Some say volatility, rather than debt, is the best way to think about risk as an investor, but Warren Buffett famously said that 'Volatility is far from synonymous with risk.' When we think about how risky a company is, we always like to look at its use of debt, since debt overload can lead to ruin. Importantly, LEMON Co., Ltd. (KOSDAQ:294140) does carry debt. But the real question is whether this debt is making the company risky.
What Risk Does Debt Bring?
Generally speaking, debt only becomes a real problem when a company can't easily pay it off, either by raising capital or with its own cash flow. If things get really bad, the lenders can take control of the business. However, a more common (but still painful) scenario is that it has to raise new equity capital at a low price, thus permanently diluting shareholders. Having said that, the most common situation is where a company manages its debt reasonably well - and to its own advantage. The first step when considering a company's debt levels is to consider its cash and debt together.

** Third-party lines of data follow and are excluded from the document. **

-- pv_equiv track=rewrite | github.com/hfeng620-cmd/Code_Set | Tools_Utilities/final_recover.py | find_main_module
-- ===== SOURCE A (Python) =====
-- def find_main_module(entries):
--     """Find the main Video_Player module."""
--     # Look for exact match first
--     for entry in entries:
--         if entry['name'] == 'Video_Player':
--             return entry
--
--     # Look for case-insensitive match
--     for entry in entries:
--         if 'video' in entry['name'].lower() and 'player' in entry['name'].lower():
--             return entry
--
--     # Look for any module that might be the main one
--     for entry in entries:
--         if not entry['name'].startswith('PyQt') and not entry['name'].startswith('_'):
--             return entry
--
--     return None
-- ===== SOURCE B (Python) =====
-- def find_main_module(entries):
--     """Find the main Video_Player module (single pass with candidate slots)."""
--     tier2 = None
--     tier3 = None
--     for entry in entries:
--         name = entry['name']
--         if name == 'Video_Player':
--             return entry
--         low = name.lower()
--         if tier2 is None and 'video' in low and 'player' in low:
--             tier2 = entry
--         if tier3 is None and not name.startswith('PyQt') and not name.startswith('_'):
--             tier3 = entry
--     return tier2 if tier2 is not None else tier3
-- ===== Notes on version B (the rewrite author's own statement) =====
-- stated objective: alternative
-- what changed: Replaces A's three sequential scans over the list with a single pass that keeps one candidate per lower-priority tier and returns an exact match immediately.
import Mathlib
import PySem

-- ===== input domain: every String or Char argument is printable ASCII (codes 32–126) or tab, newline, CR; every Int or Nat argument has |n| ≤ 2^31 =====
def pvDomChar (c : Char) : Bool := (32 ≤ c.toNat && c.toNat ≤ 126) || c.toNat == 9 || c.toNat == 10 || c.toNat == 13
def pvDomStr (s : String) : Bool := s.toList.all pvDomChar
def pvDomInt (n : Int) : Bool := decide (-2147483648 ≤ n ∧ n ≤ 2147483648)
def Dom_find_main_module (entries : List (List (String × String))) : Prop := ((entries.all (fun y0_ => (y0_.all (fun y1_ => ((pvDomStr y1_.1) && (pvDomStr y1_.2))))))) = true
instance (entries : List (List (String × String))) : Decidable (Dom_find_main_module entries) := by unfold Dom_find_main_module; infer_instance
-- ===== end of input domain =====

-- B makes one pass keeping a candidate slot per lower tier instead of A's three scans.

-- entry['name']; Pre_ guarantees the key is present (Python raises KeyError otherwise)
def pvName (e : List (String × String)) : String := PySem.Dict.getD (PySem.Dict.mk e) "name" ""

-- the three tier tests, shared verbatim by both ports
def pvTier1 (e : List (String × String)) : Bool := pvName e == "Video_Player"
def pvTier2 (e : List (String × String)) : Bool :=
  PySem.Str.isIn "video" (PySem.Str.lower (pvName e)) &&
  PySem.Str.isIn "player" (PySem.Str.lower (pvName e))
def pvTier3 (e : List (String × String)) : Bool :=
  !PySem.Str.startswith (pvName e) "PyQt" && !PySem.Str.startswith (pvName e) "_"

-- ===== PORT A =====
-- three sequential for-loops, each returning the first match, then None
def find_main_module (entries : List (List (String × String))) : Option (List (String × String)) :=
  match entries.find? pvTier1 with
  | some e => some e
  | none =>
    match entries.find? pvTier2 with
    | some e => some e
    | none =>
      match entries.find? pvTier3 with
      | some e => some e
      | none => none

-- ===== PORT B =====
-- single pass carrying the two candidate slots; returns immediately on the exact match
def pvAltGo : List (List (String × String)) → Option (List (String × String)) →
    Option (List (String × String)) → Option (List (String × String))
  | [], t2, t3 => if t2.isSome then t2 else t3
  | e :: rest, t2, t3 =>
    if pvTier1 e then some e
    else
      let t2' := if t2.isNone && pvTier2 e then some e else t2
      let t3' := if t3.isNone && pvTier3 e then some e else t3
      pvAltGo rest t2' t3'

def find_main_module_alt (entries : List (List (String × String))) : Option (List (String × String)) :=
  pvAltGo entries none none

-- ===== PRECONDITION & SPEC =====
-- Pre_ excludes exactly the inputs where A (and B) raise KeyError: an entry dict lacking the 'name' key
-- that is not preceded by an exact 'Video_Player' match (both programs return before reaching it otherwise).
def Pre_find_main_module (entries : List (List (String × String))) : Prop :=
  ((entries.takeWhile (fun e => !pvTier1 e)).all
    (fun e => ((PySem.Dict.mk e).get? "name").isSome)) = true
instance (entries : List (List (String × String))) : Decidable (Pre_find_main_module entries) := by
  unfold Pre_find_main_module; infer_instance

def pvWitness_find_main_module : (List (List (String × String))) :=
  [[("name", "PyQt5")], [("name", "My Video Player")]]

def Spec_find_main_module (entries : List (List (String × String))) (out : Option (List (String × String))) : Prop := out = find_main_module_alt entries
instance (entries : List (List (String × String))) (out : Option (List (String × String))) : Decidable (Spec_find_main_module entries out) := by unfold Spec_find_main_module; infer_instance

-- ===== CLAIM (what is proved, stated in full; the proofs are below) =====
def Claim_equal_find_main_module : Prop := ∀ (entries : List (List (String × String))), Dom_find_main_module entries → Pre_find_main_module entries → Spec_find_main_module entries (find_main_module entries)

-- ===== LEMMAS AND PROOFS =====

-- characterisation of B's loop: priority tiers, with the slots seeding tiers 2 and 3
theorem pvAltGo_eq (l : List (List (String × String)))
    (t2 t3 : Option (List (String × String))) :
    pvAltGo l t2 t3 =
      match l.find? pvTier1 with
      | some e => some e
      | none =>
        match (if t2.isSome then t2 else l.find? pvTier2) with
        | some e => some e
        | none => if t3.isSome then t3 else l.find? pvTier3 := by
  induction l generalizing t2 t3 with
  | nil => cases t2 <;> cases t3 <;> simp [pvAltGo]
  | cons e rest ih =>
    by_cases h1 : pvTier1 e
    · rw [List.find?_cons_of_pos h1]
      simp only [pvAltGo, if_pos h1]
    · rw [List.find?_cons_of_neg h1]
      simp only [pvAltGo, if_neg h1]
      rw [ih]
      by_cases h2 : pvTier2 e <;> by_cases h3 : pvTier3 e
      · rw [List.find?_cons_of_pos h2, List.find?_cons_of_pos h3]
        cases t2 <;> cases t3 <;> cases hr : rest.find? pvTier1 <;> simp [h2, h3, hr]
      · rw [List.find?_cons_of_pos h2, List.find?_cons_of_neg h3]
        cases t2 <;> cases t3 <;> cases hr : rest.find? pvTier1 <;> simp [h2, h3, hr]
      · rw [List.find?_cons_of_neg h2, List.find?_cons_of_pos h3]
        cases t2 <;> cases t3 <;> cases hr : rest.find? pvTier1 <;> simp [h2, h3, hr]
      · rw [List.find?_cons_of_neg h2, List.find?_cons_of_neg h3]
        cases t2 <;> cases t3 <;> cases hr : rest.find? pvTier1 <;> simp [h2, h3, hr]

-- ===== VERDICT (by name: the statement is the Claim_ definition above) =====
theorem find_main_module_spec : Claim_equal_find_main_module := by
  intro entries _ _
  unfold Spec_find_main_module find_main_module find_main_module_alt
  rw [pvAltGo_eq]
  simp only [Option.isSome_none, Bool.false_eq_true, if_false]
  cases entries.find? pvTier1 <;> [skip; rfl]
  cases entries.find? pvTier2 <;> [skip; rfl]
  cases entries.find? pvTier3 <;> rfl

How Much Debt Does LEMON Carry?
As you can see below, LEMON had ₩6.00b of debt, at March 2025, which is about the same as the year before. You can click the chart for greater detail. However, it does have ₩3.36b in cash offsetting this, leading to net debt of about ₩2.64b.
How Healthy Is LEMON's Balance Sheet?
We can see from the most recent balance sheet that LEMON had liabilities of ₩7.06b falling due within a year, and liabilities of ₩3.60m due beyond that. On the other hand, it had cash of ₩3.36b and ₩353.2m worth of receivables due within a year. So its liabilities total ₩3.35b more than the combination of its cash and short-term receivables.
Given LEMON has a market capitalization of ₩93.5b, it's hard to believe these liabilities pose much threat. Having said that, it's clear that we should continue to monitor its balance sheet, lest it change for the worse. There's no doubt that we learn most about debt from the balance sheet. But you can't view debt in total isolation; since LEMON will need earnings to service that debt. So if you're keen to discover more about its earnings, it might be worth checking out this graph of its long term earnings trend.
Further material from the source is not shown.